● **What to do**: Filter the entries for the word "theorem". Copy each line in which it occurs.

● **Information given**:
-- pv_equiv track=rewrite | github.com/Sathishr424/LeetcodeProblems | 3523-MakeArrayNon-decreasing/3523-MakeArrayNon-decreasing.py | maximumPossibleSize
-- ===== SOURCE A (Python) =====
-- from typing import List
--
-- def maximumPossibleSize(nums: List[int]) -> int:
--     n = len(nums)
--
--     stack = []
--
--     for num in nums[::-1]:
--         while stack and stack[-1] < num:
--             stack.pop()
--
--         stack.append(num)
--
--     return len(stack)
-- ===== SOURCE B (Python) =====
-- from typing import List
--
-- def maximumPossibleSize(nums: List[int]) -> int:
--     count = 0
--     running_max = None
--     for num in nums:
--         if running_max is None or num >= running_max:
--             count += 1
--             running_max = num
--     return count
-- ===== Notes on version B (the rewrite author's own statement) =====
-- stated objective: simpler
-- what changed: Replaces the right-to-left monotonic stack (with its inner pop loop) by a single left-to-right pass keeping only a count and the running maximum.
import Mathlib
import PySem

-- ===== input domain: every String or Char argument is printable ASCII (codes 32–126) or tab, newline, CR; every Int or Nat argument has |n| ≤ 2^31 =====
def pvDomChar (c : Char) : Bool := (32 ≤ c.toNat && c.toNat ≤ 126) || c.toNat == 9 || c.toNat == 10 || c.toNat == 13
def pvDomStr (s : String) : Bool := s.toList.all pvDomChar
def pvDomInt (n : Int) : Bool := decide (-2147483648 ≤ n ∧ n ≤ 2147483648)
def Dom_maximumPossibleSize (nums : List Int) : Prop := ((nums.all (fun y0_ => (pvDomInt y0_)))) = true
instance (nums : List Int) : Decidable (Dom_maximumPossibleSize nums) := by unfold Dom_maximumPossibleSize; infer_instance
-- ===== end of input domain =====

-- B replaces A's right-to-left monotonic stack by a single left-to-right pass
-- keeping only a count and the running maximum (simpler, O(1) extra memory).

-- ===== PORT A =====
-- Python's stack (append/pop at the end) is represented with the TOP at the list HEAD;
-- pvPopA is the `while stack and stack[-1] < num: stack.pop()` loop, step for step.
def pvPopA (stack : List Int) (num : Int) : List Int :=
  match stack with
  | [] => []
  | top :: rest => if top < num then pvPopA rest num else top :: rest

def maximumPossibleSize (nums : List Int) : Int :=
  -- for num in nums[::-1]: pop-loop, then stack.append(num); return len(stack)
  ((nums.reverse.foldl (fun stack num => num :: pvPopA stack num) []).length : Int)

-- ===== PORT B =====
def maximumPossibleSize_alt (nums : List Int) : Int :=
  (nums.foldl
    (fun (st : Int × Option Int) num =>
      match st.2 with
      | none => (st.1 + 1, some num)
      | some m => if num ≥ m then (st.1 + 1, some num) else st)
    (0, none)).1

-- ===== PRECONDITION & SPEC =====
def Spec_maximumPossibleSize (nums : List Int) (out : Int) : Prop := out = maximumPossibleSize_alt nums
instance (nums : List Int) (out : Int) : Decidable (Spec_maximumPossibleSize nums out) := by unfold Spec_maximumPossibleSize; infer_instance

-- ===== CLAIM (what is proved, stated in full; the proofs are below) =====
def Claim_equal_maximumPossibleSize : Prop := ∀ (nums : List Int), Dom_maximumPossibleSize nums → Spec_maximumPossibleSize nums (maximumPossibleSize nums)

-- ===== LEMMAS AND PROOFS =====

-- A's stack after the whole loop, as a recursion on the ORIGINAL list (head processed last).
def pvStackOf (nums : List Int) : List Int :=
  nums.reverse.foldl (fun stack num => num :: pvPopA stack num) []

theorem pvStackOf_cons (y : Int) (t : List Int) :
    pvStackOf (y :: t) = y :: pvPopA (pvStackOf t) y := by
  simp [pvStackOf, List.foldl_append]

-- B's count over the tail, given the current running maximum m.
def pvG (m : Int) : List Int → Int
  | [] => 0
  | y :: t => if y ≥ m then 1 + pvG y t else pvG m t

theorem pvPopA_popA (s : List Int) (y m : Int) (h : y ≤ m) :
    pvPopA (pvPopA s y) m = pvPopA s m := by
  induction s with
  | nil => rfl
  | cons a s ih =>
    by_cases ha : a < y
    · have ham : a < m := lt_of_lt_of_le ha h
      simp [pvPopA, ha, ham, ih]
    · simp [pvPopA, ha]

theorem pvPopA_length (t : List Int) : ∀ m : Int,
    ((pvPopA (pvStackOf t) m).length : Int) = pvG m t := by
  induction t with
  | nil => intro m; simp [pvStackOf, pvPopA, pvG]
  | cons y t ih =>
    intro m
    rw [pvStackOf_cons]
    by_cases h : y ≥ m
    · have : ¬ y < m := not_lt.mpr h
      simp only [pvPopA, if_neg this, pvG, if_pos h, List.length_cons]
      rw [← ih y]; push_cast; ring
    · have hy : y < m := lt_of_not_ge h
      simp only [pvPopA, if_pos hy, pvG, if_neg h]
      rw [pvPopA_popA _ _ _ (le_of_lt hy), ih m]

theorem pvAlt_foldl (t : List Int) : ∀ (c m : Int),
    (t.foldl
      (fun (st : Int × Option Int) num =>
        match st.2 with
        | none => (st.1 + 1, some num)
        | some m => if num ≥ m then (st.1 + 1, some num) else st)
      (c, some m)).1 = c + pvG m t := by
  induction t with
  | nil => intro c m; simp [pvG]
  | cons y t ih =>
    intro c m
    by_cases h : y ≥ m
    · simp only [List.foldl_cons, pvG, if_pos h, ih]; ring
    · simp only [List.foldl_cons, pvG, if_neg h, ih]

-- ===== VERDICT (by name: the statement is the Claim_ definition above) =====
theorem maximumPossibleSize_spec : Claim_equal_maximumPossibleSize := by
  intro nums _
  unfold Spec_maximumPossibleSize
  cases nums with
  | nil => rfl
  | cons y t =>
    show ((pvStackOf (y :: t)).length : Int) = _
    rw [pvStackOf_cons]
    simp only [maximumPossibleSize_alt, List.foldl_cons, List.length_cons]
    rw [pvAlt_foldl]
    rw [← pvPopA_length t y]
    push_cast; ring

● **Reply**:
theorem pvStackOf_cons (y : Int) (t : List Int) :
theorem pvPopA_popA (s : List Int) (y m : Int) (h : y ≤ m) :
theorem pvPopA_length (t : List Int) : ∀ m : Int,
theorem pvAlt_foldl (t : List Int) : ∀ (c m : Int),
theorem maximumPossibleSize_spec : Claim_equal_maximumPossibleSize := by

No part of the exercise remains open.